It is important to become familiar with the different programs that will be used to submit Electronic Medical Device Reports (eMDRs) to the FDA. When first reading through the resources the FDA provides that describe eMDR software and websites, compliance with the final rule may seem impossible. Following the steps below will help you avoid being inundated by the information presented.

ESG, eSubmitter and HL7

As explained in the FDA’s Electronic Medical Device Reporting Guidance, eMDRs will be submitted to the FDA through the Electronic Submissions Gateway (ESG). There are two options for preparing the eMDR submissions; one is for low-volume reporting (eSubmitter) and one for high-volume reporting (HL7).

FDA’s eSubmitter

The eSubmitter is a FDA developed software that enables users to create and submit reports one at a time using the 3500A form. This program is free to install. You should follow the steps below to prepare for submission of eMDRs to the FDA. You can Download the eSubmitter Software, and create a training “eMDR” to familiarize yourself with the software. The eSubmitter does not actually submit the eMDRs, however it is the tool you use to format the reports before they are submitted to the ESG.

Health Level Seven (HL7) Individual Case Safety Report (ICSR)

HL7 ICSR is used for manufacturers and importers who need to be able to submit multiple or single reports. Information is extracted from the reporter’s database and submitted as an XML file and transmitted to the ESG as Medical Device Reports (1). A series of test submissions must be completed before a reporter can be granted an account to submit HL7 ICSRs through ESG. (2)

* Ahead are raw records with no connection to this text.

-- pv_equiv track=rewrite | github.com/taholme/aoc | 2023/day13/main.py | row_symmetry
-- ===== SOURCE A (Python) =====
-- def row_symmetry(grid):
--     for r in range(1, len(grid)):
--         top = grid[:r][::-1]
--         bot = grid[r:]
--
--         top = top[: len(bot)]
--         bot = bot[: len(top)]
--
--         if top == bot:
--             return r
--     return 0
-- ===== SOURCE B (Python) =====
-- def row_symmetry(grid):
--     n = len(grid)
--     r = 1
--     while r < n:
--         i, j = r - 1, r
--         while i >= 0 and j < n and grid[i] == grid[j]:
--             i -= 1
--             j += 1
--         if i < 0 or j >= n:
--             return r
--         r += 1
--     return 0
-- ===== Notes on version B (the rewrite author's own statement) =====
-- stated objective: faster
-- what changed: Replaces A's build-reverse-truncate-and-compare of whole list slices at each candidate row with an in-place two-pointer outward walk that compares rows pairwise and stops at the first mismatch, allocating no intermediate lists.
import Mathlib
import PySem

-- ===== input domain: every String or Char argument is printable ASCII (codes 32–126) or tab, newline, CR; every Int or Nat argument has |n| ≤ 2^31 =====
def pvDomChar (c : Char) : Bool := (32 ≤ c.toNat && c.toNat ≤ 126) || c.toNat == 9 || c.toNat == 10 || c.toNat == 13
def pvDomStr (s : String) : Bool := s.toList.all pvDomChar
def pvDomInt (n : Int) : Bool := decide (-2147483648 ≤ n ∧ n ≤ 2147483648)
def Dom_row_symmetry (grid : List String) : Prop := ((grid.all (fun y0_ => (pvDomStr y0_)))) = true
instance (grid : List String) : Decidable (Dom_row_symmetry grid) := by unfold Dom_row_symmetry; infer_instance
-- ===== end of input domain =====

-- B replaces A's reverse-slice-truncate-and-compare per candidate row with a two-pointer
-- outward pairwise walk (objective: alternative; no intermediate lists).

-- ===== PORT A =====
-- the 'for r in range(1, len(grid))' loop with early return, one step per range element
def rowsA (grid : List String) : List Int → Int
  | [] => 0
  | r :: rs =>
    let top := (PySem.List.slice grid none (some r)).reverse      -- grid[:r][::-1]
    let bot := PySem.List.slice grid (some r) none                 -- grid[r:]
    let top2 := PySem.List.slice top none (some (bot.length : Int))   -- top[:len(bot)]
    let bot2 := PySem.List.slice bot none (some (top2.length : Int))  -- bot[:len(top)]
    if top2 = bot2 then r else rowsA grid rs

def row_symmetry (grid : List String) : Int :=
  rowsA grid (PySem.List.pyRange 1 grid.length 1)

-- ===== PORT B =====
-- inner 'while i >= 0 and j < n and grid[i] == grid[j]' walk; result true iff the
-- walk ran out of bounds (i < 0 or j >= n) rather than stopping on a mismatch.
-- grid[i]/grid[j] are in range whenever read (guard gives 0 <= i and j < n, and i < j
-- at every call), so pyGetD is exact here. The Nat argument is fuel making the while
-- loop structurally recursive; callers pass enough for the loop to run to completion.
def walkB (grid : List String) : Nat → Int → Int → Bool
  | 0, _, _ => true
  | fuel + 1, i, j =>
    if 0 ≤ i ∧ j < (grid.length : Int) then
      if PySem.List.pyGetD grid i "" = PySem.List.pyGetD grid j "" then
        walkB grid fuel (i - 1) (j + 1)
      else false
    else true

-- outer 'while r < n' loop, again with sufficient fuel
def goB (grid : List String) : Nat → Int → Int
  | 0, _ => 0
  | fuel + 1, r =>
    if r < (grid.length : Int) then
      if walkB grid (grid.length + 1) (r - 1) r then r else goB grid fuel (r + 1)
    else 0

def row_symmetry_alt (grid : List String) : Int := goB grid grid.length 1

-- ===== PRECONDITION & SPEC =====
def Spec_row_symmetry (grid : List String) (out : Int) : Prop := out = row_symmetry_alt grid
instance (grid : List String) (out : Int) : Decidable (Spec_row_symmetry grid out) := by unfold Spec_row_symmetry; infer_instance

-- ===== CLAIM (what is proved, stated in full; the proofs are below) =====
def Claim_equal_row_symmetry : Prop := ∀ (grid : List String), Dom_row_symmetry grid → Spec_row_symmetry grid (row_symmetry grid)

-- ===== LEMMAS AND PROOFS =====

/-- Pointwise comparison of two lists over their common prefix. -/
def allZipEq : List String → List String → Bool
  | [], _ => true
  | _, [] => true
  | a :: xs, b :: ys => decide (a = b) && allZipEq xs ys

lemma allZipEq_nil_right : ∀ (xs : List String), allZipEq xs [] = true := by
  intro xs; cases xs <;> rfl

/-- A's truncate-both-then-compare test equals the pointwise common-prefix test. -/
lemma take_take_iff : ∀ (xs ys : List String),
    (xs.take ys.length = ys.take (xs.take ys.length).length) ↔ allZipEq xs ys = true := by
  intro xs
  induction xs with
  | nil => intro ys; simp [allZipEq]
  | cons a xs ih =>
    intro ys
    cases ys with
    | nil => simp [allZipEq]
    | cons b ys =>
      simp only [List.length_cons, List.take_succ_cons, allZipEq, Bool.and_eq_true,
        decide_eq_true_eq, List.cons.injEq]
      constructor
      · rintro ⟨h1, h2⟩; exact ⟨h1, (ih ys).mp h2⟩
      · rintro ⟨h1, h2⟩; exact ⟨h1, (ih ys).mpr h2⟩

/-- With enough fuel, the two-pointer walk computes the pointwise common-prefix test on
    (reversed prefix before the mirror, suffix from the mirror). -/
lemma walk_eq (grid : List String) : ∀ (fuel : Nat) (i j : Int),
    ((grid.length : Int) - j).toNat ≤ fuel → i < j → 0 ≤ j →
    walkB grid fuel i j = allZipEq ((grid.take (i + 1).toNat).reverse) (grid.drop j.toNat) := by
  intro fuel
  induction fuel with
  | zero =>
    intro i j hf hij hj
    have hd : grid.length ≤ j.toNat := by omega
    rw [walkB, List.drop_eq_nil_of_le hd, allZipEq_nil_right]
  | succ fuel ih =>
    intro i j hf hij hj
    rw [walkB]
    by_cases hg : 0 ≤ i ∧ j < (grid.length : Int)
    · obtain ⟨hi, hjl⟩ := hg
      have hiN : i.toNat < grid.length := by omega
      have hjN : j.toNat < grid.length := by omega
      rw [if_pos ⟨hi, hjl⟩]
      rw [PySem.List.pyGetD_eq_getElem grid "" hi (by omega),
          PySem.List.pyGetD_eq_getElem grid "" (by omega) hjl]
      have htake : (grid.take (i + 1).toNat).reverse
          = grid[i.toNat] :: (grid.take i.toNat).reverse := by
        have h1 : (i + 1).toNat = i.toNat + 1 := by omega
        rw [h1, List.take_add_one, List.getElem?_eq_getElem hiN]
        simp
      have hdrop : grid.drop j.toNat = grid[j.toNat] :: grid.drop (j.toNat + 1) :=
        List.drop_eq_getElem_cons hjN
      rw [htake, hdrop]
      by_cases heq : grid[i.toNat] = grid[j.toNat]
      · rw [if_pos heq]
        have h2 : (j + 1).toNat = j.toNat + 1 := by omega
        have h3 : (i - 1 + 1).toNat = i.toNat := by omega
        rw [ih (i - 1) (j + 1) (by omega) (by omega) (by omega), h2, h3]
        simp [allZipEq, heq]
      · rw [if_neg heq]
        simp [allZipEq, heq]
    · rw [if_neg hg]
      by_cases hi : i < 0
      · have h0 : (i + 1).toNat = 0 := by omega
        rw [h0]; simp [allZipEq]
      · have hd : grid.length ≤ j.toNat := by omega
        rw [List.drop_eq_nil_of_le hd, allZipEq_nil_right]

/-- One candidate row: A's slice test agrees with B's walk. -/
lemma cond_eq (grid : List String) (r : Int) (h1 : 1 ≤ r) (_h2 : r < (grid.length : Int)) :
    (PySem.List.slice ((PySem.List.slice grid none (some r)).reverse) none
        (some ((PySem.List.slice grid (some r) none).length : Int))
      = PySem.List.slice (PySem.List.slice grid (some r) none) none
          (some ((PySem.List.slice ((PySem.List.slice grid none (some r)).reverse) none
            (some ((PySem.List.slice grid (some r) none).length : Int))).length : Int)))
    ↔ walkB grid (grid.length + 1) (r - 1) r = true := by
  rw [PySem.List.slice_to grid (show (0:Int) ≤ r by omega),
      PySem.List.slice_from grid (show (0:Int) ≤ r by omega)]
  rw [PySem.List.slice_to_natCast, PySem.List.slice_to_natCast]
  rw [walk_eq grid (grid.length + 1) (r - 1) r (by omega) (by omega) (by omega)]
  have : (r - 1 + 1).toNat = r.toNat := by omega
  rw [this]
  exact take_take_iff ((grid.take r.toNat).reverse) (grid.drop r.toNat)

/-- The two outer loops agree from any start 1 ≤ r, given enough fuel. -/
lemma outer_eq (grid : List String) : ∀ (fuel : Nat) (r : Int),
    ((grid.length : Int) - r).toNat ≤ fuel → 1 ≤ r →
    rowsA grid (PySem.List.pyRange r grid.length 1) = goB grid fuel r := by
  intro fuel
  induction fuel with
  | zero =>
    intro r hf hr
    rw [goB]
    have : PySem.List.pyRange r grid.length 1 = [] := by
      rw [PySem.List.pyRange_one]
      have : ((grid.length : Int) - r).toNat = 0 := by omega
      rw [this]; rfl
    rw [this, rowsA]
  | succ fuel ih =>
    intro r hf hr
    by_cases hlt : r < (grid.length : Int)
    · have hcons : PySem.List.pyRange r grid.length 1
          = r :: PySem.List.pyRange (r + 1) grid.length 1 := by
        rw [PySem.List.pyRange_one_cons hlt]
      rw [hcons, goB, if_pos hlt]
      show (if _ = _ then r else rowsA grid (PySem.List.pyRange (r + 1) grid.length 1)) = _
      by_cases hc : walkB grid (grid.length + 1) (r - 1) r = true
      · rw [if_pos hc, if_pos ((cond_eq grid r hr hlt).mpr hc)]
      · rw [if_neg hc]
        rw [if_neg (fun h => hc ((cond_eq grid r hr hlt).mp h))]
        exact ih (r + 1) (by omega) (by omega)
    · rw [goB, if_neg hlt]
      have : PySem.List.pyRange r grid.length 1 = [] := by
        rw [PySem.List.pyRange_one]
        have : ((grid.length : Int) - r).toNat = 0 := by omega
        rw [this]; rfl
      rw [this, rowsA]

-- ===== VERDICT (by name: the statement is the Claim_ definition above) =====
theorem row_symmetry_spec : Claim_equal_row_symmetry := by
  intro grid _
  unfold Spec_row_symmetry row_symmetry row_symmetry_alt
  exact outer_eq grid grid.length 1 (by omega) (le_refl _)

The Electronic Submissions Gateway (ESG)

Once you have selected a submission method, it will be necessary to set up a Web Trader Account. This is essentially an account for your company to submit electronic reports to the FDA. Test reports will need to be submitted in order to receive a production account. In order to do this you will need to:

  1. Email ESGHelpDesk@fda.hhs.gov and inform them that you want to register for the ESG. They will provide you with the web interface address and a temporary login ID and password (this is to be used to submit a test report).(6)
  2. Submit a Letter of Non-Repudiation Agreement that states that all electronic signatures are legally binding. Click here for sample letters and directions. (6)
  3. Obtain a personal digital certificate for electronic signatures. The FDA recommends that organizations obtain certificates that are valid for three years(4). You can use the following companies to obtain a certificate:
    1. Comodo: https://secure.instantssl.com/products/frontpage?area=SecureEmailCertificate
    2. GeoTrust: http://www.geotrust.com/signing-products/secure-email/index.html
    3. GlobalSign: http://www.globalsign.com/digital_certificate/personalsign/index.htm#2
  1. Submit a test report to the FDA ESG. Do this by logging into the ESG with the temporary login and password and preparing and submitting a “mock” eMDR 3500A Form (6).
  2. If there are no issues with the Mock eMDR submitted to the ESG, the FDA will issue a production account for the ESG. You will use this account to send real eMDRs to the FDA.

Update Post-Market Procedures

In order to be compliant with the FDA’s final rule, it is not simply enough to submit reports in electronic format. Manufacturers will also need to update, or develop from scratch, procedures for identifying adverse events that are reportable and subsequently reporting them in eMDR format (9).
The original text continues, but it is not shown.